-- pv_equiv track=rewrite | github.com/ElmouhiYassine/Adder | Adders/balanced_ternary_adder.py | BT_add
-- ===== SOURCE A (Python) =====
-- def BT_add(A, B):
--
--     n = max(len(A), len(B))
--     carry = 0
--     result = []
--
--     for i in range(n):
--         a = A[i] if i < len(A) else 0
--         b = B[i] if i < len(B) else 0
--
--         total = a + b + carry
--
--         carry = (total + 1) // 3
--         digit = total - 3 * carry
--
--         result.append(digit)
--
--     if carry != 0:
--         result.append(carry)
--
--     return result
-- ===== SOURCE B (Python) =====
-- def BT_add(A, B):
--     # Horner-evaluate both digit arrays to one integer, then extract
--     # max(len(A), len(B)) balanced-ternary digits and append the leftover carry.
--     V = 0
--     for d in reversed(A):
--         V = 3 * V + d
--     W = 0
--     for d in reversed(B):
--         W = 3 * W + d
--     V += W
--     result = []
--     for _ in range(max(len(A), len(B))):
--         c = (V + 1) // 3
--         result.append(V - 3 * c)
--         V = c
--     if V != 0:
--         result.append(V)
--     return result
-- ===== Notes on version B (the rewrite author's own statement) =====
-- stated objective: alternative
-- what changed: Instead of the per-position digit loop with a running carry over both arrays, B Horner-evaluates both arrays to a single integer and then peels off max(len(A),len(B)) balanced-ternary digits plus the leftover carry.
import Mathlib
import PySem

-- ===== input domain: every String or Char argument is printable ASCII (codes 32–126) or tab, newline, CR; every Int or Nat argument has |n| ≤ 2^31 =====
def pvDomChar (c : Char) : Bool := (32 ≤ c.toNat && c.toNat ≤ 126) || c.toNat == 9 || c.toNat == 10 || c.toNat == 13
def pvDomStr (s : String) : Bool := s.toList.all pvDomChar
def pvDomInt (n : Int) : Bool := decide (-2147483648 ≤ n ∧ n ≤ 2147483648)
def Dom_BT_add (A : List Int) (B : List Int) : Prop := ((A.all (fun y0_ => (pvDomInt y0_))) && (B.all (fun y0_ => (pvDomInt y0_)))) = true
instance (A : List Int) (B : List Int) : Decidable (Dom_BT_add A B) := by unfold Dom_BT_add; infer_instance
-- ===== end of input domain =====

-- B replaces A's per-position add-with-carry loop by Horner evaluation of both arrays to one
-- integer followed by balanced-ternary digit extraction (alternative decomposition, not faster: big-integer arithmetic).


-- ===== PORT A =====
-- A's index loop pads the shorter list with 0s; recursion on both lists with 0-defaulted heads
-- is the obvious structural form of the same iteration (same per-step values and state).
def btAddLoop : Int → List Int → List Int → List Int
  | carry, [], [] => if carry ≠ 0 then [carry] else []
  | carry, a :: A', [] =>
    let total := a + 0 + carry
    let c := PySem.Int.floordiv (total + 1) 3
    (total - 3 * c) :: btAddLoop c A' []
  | carry, [], b :: B' =>
    let total := 0 + b + carry
    let c := PySem.Int.floordiv (total + 1) 3
    (total - 3 * c) :: btAddLoop c [] B'
  | carry, a :: A', b :: B' =>
    let total := a + b + carry
    let c := PySem.Int.floordiv (total + 1) 3
    (total - 3 * c) :: btAddLoop c A' B'

def BT_add (A : List Int) (B : List Int) : List Int := btAddLoop 0 A B

-- ===== PORT B =====
-- V = 0; for d in reversed(L): V = 3*V + d
def btHorner : List Int → Int
  | [] => 0
  | d :: t => 3 * btHorner t + d

-- the digit-extraction loop (fuel = max(len A, len B)), then the leftover carry
def btExtract : Int → Nat → List Int
  | v, 0 => if v ≠ 0 then [v] else []
  | v, k + 1 =>
    let c := PySem.Int.floordiv (v + 1) 3
    (v - 3 * c) :: btExtract c k

def BT_add_alt (A : List Int) (B : List Int) : List Int :=
  btExtract (btHorner A + btHorner B) (max A.length B.length)

-- ===== PRECONDITION & SPEC =====
def Spec_BT_add (A : List Int) (B : List Int) (out : List Int) : Prop := out = BT_add_alt A B
instance (A : List Int) (B : List Int) (out : List Int) : Decidable (Spec_BT_add A B out) := by unfold Spec_BT_add; infer_instance

-- ===== CLAIM (what is proved, stated in full; the proofs are below) =====
def Claim_equal_BT_add : Prop := ∀ (A : List Int) (B : List Int), Dom_BT_add A B → Spec_BT_add A B (BT_add A B)

-- ===== LEMMAS AND PROOFS =====

-- shifting the remaining value by 3*r shifts the carry by r and keeps the digit
theorem bt_fdiv_shift (t r : Int) :
    PySem.Int.floordiv (t + 3 * r + 1) 3 = PySem.Int.floordiv (t + 1) 3 + r := by
  have h3 : (3 : Int) ≠ 0 := by norm_num
  have : t + 3 * r + 1 = (t + 1) + r * 3 := by ring
  rw [this]
  simp [PySem.Int.floordiv, Int.add_mul_fdiv_right _ _ h3]

theorem btAddLoop_nil (B : List Int) (carry : Int) :
    btAddLoop carry [] B = btExtract (carry + btHorner B) B.length := by
  induction B generalizing carry with
  | nil => simp [btAddLoop, btExtract, btHorner]
  | cons b B' ih =>
    simp only [btAddLoop, btHorner, List.length_cons]
    have ht : carry + (3 * btHorner B' + b) = (0 + b + carry) + 3 * btHorner B' := by ring
    rw [ht, btExtract, bt_fdiv_shift]
    refine congrArg₂ List.cons (by ring) ?_
    rw [ih]

theorem btAddLoop_eq (A B : List Int) (carry : Int) :
    btAddLoop carry A B = btExtract (carry + btHorner A + btHorner B) (max A.length B.length) := by
  induction A generalizing B carry with
  | nil => simpa [btHorner] using btAddLoop_nil B carry
  | cons a A' ih =>
    cases B with
    | nil =>
      simp only [btAddLoop, btHorner, List.length_cons, List.length_nil, Nat.max_zero]
      have ht : carry + (3 * btHorner A' + a) + 0 = (a + 0 + carry) + 3 * btHorner A' := by ring
      rw [ht, btExtract, bt_fdiv_shift]
      refine congrArg₂ List.cons (by ring) ?_
      rw [ih]; simp [btHorner]
    | cons b B' =>
      simp only [btAddLoop, btHorner, List.length_cons, Nat.succ_max_succ]
      have ht : carry + (3 * btHorner A' + a) + (3 * btHorner B' + b) =
          (a + b + carry) + 3 * (btHorner A' + btHorner B') := by ring
      rw [ht, btExtract, bt_fdiv_shift]
      refine congrArg₂ List.cons (by ring) ?_
      rw [ih]; congr 1; ring

-- ===== VERDICT (by name: the statement is the Claim_ definition above) =====
theorem BT_add_spec : Claim_equal_BT_add := by
  intro A B _
  show BT_add A B = BT_add_alt A B
  unfold BT_add BT_add_alt
  simpa using btAddLoop_eq A B 0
*****
Return a copy of each line in the entries that carries the string "btExtract".

Exercise result
def btExtract : Int → Nat → List Int
    (v - 3 * c) :: btExtract c k
  btExtract (btHorner A + btHorner B) (max A.length B.length)
    btAddLoop carry [] B = btExtract (carry + btHorner B) B.length := by
  | nil => simp [btAddLoop, btExtract, btHorner]
    rw [ht, btExtract, bt_fdiv_shift]
    btAddLoop carry A B = btExtract (carry + btHorner A + btHorner B) (max A.length B.length) := by
      rw [ht, btExtract, bt_fdiv_shift]
      rw [ht, btExtract, bt_fdiv_shift]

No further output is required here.